§ Problem to work on
The stretch from the line with "then read-end suffix" through the line with "import PySem" in the records below: write it out exactly, and nothing else.

Saved entries:
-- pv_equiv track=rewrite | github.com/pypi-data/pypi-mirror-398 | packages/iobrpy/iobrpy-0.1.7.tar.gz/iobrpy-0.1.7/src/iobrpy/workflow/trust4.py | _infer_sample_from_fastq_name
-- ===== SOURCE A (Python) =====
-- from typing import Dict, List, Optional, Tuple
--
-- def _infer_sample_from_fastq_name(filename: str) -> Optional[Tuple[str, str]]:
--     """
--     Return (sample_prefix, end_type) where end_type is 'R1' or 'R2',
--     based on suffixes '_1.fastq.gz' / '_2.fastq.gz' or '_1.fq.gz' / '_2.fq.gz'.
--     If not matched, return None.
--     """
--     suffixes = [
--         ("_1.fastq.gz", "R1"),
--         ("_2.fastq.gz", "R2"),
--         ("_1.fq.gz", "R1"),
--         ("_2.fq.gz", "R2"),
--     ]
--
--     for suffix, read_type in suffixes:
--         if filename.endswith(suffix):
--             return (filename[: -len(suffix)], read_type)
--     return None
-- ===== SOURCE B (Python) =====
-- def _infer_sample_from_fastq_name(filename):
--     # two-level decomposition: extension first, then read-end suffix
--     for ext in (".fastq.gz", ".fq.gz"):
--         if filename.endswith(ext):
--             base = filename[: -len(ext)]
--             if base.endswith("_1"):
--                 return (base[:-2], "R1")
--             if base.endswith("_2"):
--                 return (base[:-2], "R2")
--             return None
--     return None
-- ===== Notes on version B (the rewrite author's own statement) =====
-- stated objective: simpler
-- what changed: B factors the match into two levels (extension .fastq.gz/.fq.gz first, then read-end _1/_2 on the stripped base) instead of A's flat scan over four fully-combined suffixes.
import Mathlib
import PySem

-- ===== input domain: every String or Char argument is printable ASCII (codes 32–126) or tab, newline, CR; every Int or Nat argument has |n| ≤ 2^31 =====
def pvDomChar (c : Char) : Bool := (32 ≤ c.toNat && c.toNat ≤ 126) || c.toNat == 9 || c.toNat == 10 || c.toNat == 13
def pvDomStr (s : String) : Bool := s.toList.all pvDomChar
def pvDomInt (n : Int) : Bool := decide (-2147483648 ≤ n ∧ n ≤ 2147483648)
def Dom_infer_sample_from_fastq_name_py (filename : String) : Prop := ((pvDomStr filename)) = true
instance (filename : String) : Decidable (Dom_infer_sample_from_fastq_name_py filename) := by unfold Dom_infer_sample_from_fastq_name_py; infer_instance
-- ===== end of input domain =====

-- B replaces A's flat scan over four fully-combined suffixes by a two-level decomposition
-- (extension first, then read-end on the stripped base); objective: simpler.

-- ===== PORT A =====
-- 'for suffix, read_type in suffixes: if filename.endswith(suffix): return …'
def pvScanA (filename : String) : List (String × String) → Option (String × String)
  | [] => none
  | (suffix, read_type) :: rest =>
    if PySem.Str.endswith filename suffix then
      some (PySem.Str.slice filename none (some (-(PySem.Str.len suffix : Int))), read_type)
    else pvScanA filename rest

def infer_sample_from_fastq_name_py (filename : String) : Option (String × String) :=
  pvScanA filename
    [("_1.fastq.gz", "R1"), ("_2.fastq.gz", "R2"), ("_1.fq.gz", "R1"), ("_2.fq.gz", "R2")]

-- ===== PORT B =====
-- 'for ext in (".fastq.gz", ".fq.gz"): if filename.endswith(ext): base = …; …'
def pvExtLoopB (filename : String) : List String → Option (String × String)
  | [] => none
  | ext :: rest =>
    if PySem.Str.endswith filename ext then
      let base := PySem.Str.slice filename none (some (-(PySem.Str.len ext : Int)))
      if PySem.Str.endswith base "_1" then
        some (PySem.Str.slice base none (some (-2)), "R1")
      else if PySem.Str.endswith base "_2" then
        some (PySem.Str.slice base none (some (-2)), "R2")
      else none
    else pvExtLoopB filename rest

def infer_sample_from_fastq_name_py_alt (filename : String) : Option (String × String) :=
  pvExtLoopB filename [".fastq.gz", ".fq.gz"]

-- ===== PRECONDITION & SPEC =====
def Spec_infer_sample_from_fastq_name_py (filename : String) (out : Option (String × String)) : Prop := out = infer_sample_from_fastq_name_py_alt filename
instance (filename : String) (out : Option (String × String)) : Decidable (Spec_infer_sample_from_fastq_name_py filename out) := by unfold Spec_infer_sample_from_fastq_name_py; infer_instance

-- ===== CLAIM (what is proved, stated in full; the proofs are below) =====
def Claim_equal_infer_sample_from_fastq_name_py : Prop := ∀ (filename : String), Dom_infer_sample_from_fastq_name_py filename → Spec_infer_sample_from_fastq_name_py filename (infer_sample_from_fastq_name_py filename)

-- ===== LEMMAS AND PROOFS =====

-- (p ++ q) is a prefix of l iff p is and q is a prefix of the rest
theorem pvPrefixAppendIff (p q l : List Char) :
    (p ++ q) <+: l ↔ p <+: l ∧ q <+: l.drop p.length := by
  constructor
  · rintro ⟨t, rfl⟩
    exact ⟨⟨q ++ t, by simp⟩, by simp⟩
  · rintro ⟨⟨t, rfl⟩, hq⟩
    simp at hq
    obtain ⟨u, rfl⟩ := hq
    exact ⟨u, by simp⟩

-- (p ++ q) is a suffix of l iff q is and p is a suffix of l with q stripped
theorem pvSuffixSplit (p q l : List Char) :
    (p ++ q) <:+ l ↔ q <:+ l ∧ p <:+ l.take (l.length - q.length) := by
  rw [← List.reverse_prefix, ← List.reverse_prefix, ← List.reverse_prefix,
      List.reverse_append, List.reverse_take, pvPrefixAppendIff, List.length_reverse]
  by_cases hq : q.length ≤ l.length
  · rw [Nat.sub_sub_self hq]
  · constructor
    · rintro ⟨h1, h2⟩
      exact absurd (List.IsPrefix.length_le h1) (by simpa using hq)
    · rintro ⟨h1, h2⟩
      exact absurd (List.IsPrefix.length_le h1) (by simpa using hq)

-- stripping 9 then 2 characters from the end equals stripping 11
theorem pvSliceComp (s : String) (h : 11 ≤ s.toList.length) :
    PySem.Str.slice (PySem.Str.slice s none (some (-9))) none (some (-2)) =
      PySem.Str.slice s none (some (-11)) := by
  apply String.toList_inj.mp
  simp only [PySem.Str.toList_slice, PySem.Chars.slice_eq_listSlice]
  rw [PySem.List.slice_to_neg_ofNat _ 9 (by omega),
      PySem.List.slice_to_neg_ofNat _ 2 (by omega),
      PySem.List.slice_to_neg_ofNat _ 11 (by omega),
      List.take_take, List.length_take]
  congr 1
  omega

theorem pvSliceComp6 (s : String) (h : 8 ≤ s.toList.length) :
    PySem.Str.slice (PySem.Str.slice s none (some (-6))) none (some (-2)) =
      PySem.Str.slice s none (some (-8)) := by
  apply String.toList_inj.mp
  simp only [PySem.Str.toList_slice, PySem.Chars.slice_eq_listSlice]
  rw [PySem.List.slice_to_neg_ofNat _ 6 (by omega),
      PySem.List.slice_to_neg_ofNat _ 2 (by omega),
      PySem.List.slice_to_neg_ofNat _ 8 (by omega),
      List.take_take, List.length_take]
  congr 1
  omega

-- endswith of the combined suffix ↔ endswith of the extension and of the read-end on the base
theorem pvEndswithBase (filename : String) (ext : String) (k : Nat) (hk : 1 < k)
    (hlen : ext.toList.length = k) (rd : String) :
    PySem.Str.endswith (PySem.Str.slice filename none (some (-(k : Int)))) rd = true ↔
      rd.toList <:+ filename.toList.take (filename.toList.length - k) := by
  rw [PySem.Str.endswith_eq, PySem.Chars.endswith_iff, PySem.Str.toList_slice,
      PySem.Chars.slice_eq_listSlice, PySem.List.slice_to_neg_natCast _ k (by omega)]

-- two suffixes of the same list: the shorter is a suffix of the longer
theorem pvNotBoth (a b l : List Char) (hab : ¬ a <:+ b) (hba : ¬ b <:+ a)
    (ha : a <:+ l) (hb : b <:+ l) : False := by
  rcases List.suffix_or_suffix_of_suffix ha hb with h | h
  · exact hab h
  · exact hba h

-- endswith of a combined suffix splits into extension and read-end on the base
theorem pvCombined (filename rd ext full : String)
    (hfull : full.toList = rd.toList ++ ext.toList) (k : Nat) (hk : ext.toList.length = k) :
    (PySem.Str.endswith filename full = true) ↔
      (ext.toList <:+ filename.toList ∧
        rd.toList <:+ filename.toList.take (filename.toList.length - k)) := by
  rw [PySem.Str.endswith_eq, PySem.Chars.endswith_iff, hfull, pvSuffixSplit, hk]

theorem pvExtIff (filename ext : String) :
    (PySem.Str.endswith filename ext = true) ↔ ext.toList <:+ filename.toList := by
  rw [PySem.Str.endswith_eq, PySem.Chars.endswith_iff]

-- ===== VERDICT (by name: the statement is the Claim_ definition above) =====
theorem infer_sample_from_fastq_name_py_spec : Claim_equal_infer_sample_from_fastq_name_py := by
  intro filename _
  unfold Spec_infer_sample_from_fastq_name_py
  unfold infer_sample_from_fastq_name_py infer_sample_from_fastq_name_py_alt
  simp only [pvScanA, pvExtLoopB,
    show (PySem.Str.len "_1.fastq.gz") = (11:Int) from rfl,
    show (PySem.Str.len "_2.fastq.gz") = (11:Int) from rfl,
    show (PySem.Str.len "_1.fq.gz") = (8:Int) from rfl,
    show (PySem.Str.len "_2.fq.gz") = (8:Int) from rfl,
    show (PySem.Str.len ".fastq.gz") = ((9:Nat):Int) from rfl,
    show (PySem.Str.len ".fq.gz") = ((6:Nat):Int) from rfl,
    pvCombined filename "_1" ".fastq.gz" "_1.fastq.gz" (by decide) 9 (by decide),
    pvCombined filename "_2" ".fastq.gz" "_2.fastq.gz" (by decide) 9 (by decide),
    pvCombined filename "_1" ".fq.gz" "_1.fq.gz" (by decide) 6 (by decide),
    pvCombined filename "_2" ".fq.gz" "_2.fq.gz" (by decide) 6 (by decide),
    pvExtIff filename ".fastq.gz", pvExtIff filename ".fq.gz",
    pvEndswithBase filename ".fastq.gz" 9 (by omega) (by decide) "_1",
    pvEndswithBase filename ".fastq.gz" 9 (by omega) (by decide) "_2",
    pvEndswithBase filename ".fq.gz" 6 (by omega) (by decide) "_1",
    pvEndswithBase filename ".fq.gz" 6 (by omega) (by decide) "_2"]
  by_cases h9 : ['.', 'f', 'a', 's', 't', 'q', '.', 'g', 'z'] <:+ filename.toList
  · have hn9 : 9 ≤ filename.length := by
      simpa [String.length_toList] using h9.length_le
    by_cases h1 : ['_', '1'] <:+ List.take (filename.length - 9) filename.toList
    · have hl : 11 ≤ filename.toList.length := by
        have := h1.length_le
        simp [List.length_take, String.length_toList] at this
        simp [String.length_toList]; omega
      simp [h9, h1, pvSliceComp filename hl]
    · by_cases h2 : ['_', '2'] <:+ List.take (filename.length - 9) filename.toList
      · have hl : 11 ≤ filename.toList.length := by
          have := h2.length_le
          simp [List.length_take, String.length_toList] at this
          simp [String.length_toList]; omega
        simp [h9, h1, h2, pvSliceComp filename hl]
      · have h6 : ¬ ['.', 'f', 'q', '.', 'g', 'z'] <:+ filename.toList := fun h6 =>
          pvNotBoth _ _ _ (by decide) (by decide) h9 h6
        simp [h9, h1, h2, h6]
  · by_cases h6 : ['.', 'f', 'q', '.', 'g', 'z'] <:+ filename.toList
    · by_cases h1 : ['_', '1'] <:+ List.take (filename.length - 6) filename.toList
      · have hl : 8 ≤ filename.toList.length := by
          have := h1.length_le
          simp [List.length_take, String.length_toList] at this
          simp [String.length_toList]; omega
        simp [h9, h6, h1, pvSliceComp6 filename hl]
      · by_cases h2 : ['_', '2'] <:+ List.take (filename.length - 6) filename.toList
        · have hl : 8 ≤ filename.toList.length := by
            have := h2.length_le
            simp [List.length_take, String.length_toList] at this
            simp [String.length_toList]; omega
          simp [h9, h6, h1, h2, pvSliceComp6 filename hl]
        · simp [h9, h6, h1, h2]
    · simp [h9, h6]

§ Problem solution
--     # two-level decomposition: extension first, then read-end suffix
--     for ext in (".fastq.gz", ".fq.gz"):
--         if filename.endswith(ext):
--             base = filename[: -len(ext)]
--             if base.endswith("_1"):
--                 return (base[:-2], "R1")
--             if base.endswith("_2"):
--                 return (base[:-2], "R2")
--             return None
--     return None
-- ===== Notes on version B (the rewrite author's own statement) =====
-- stated objective: simpler
-- what changed: B factors the match into two levels (extension .fastq.gz/.fq.gz first, then read-end _1/_2 on the stripped base) instead of A's flat scan over four fully-combined suffixes.
import Mathlib
import PySem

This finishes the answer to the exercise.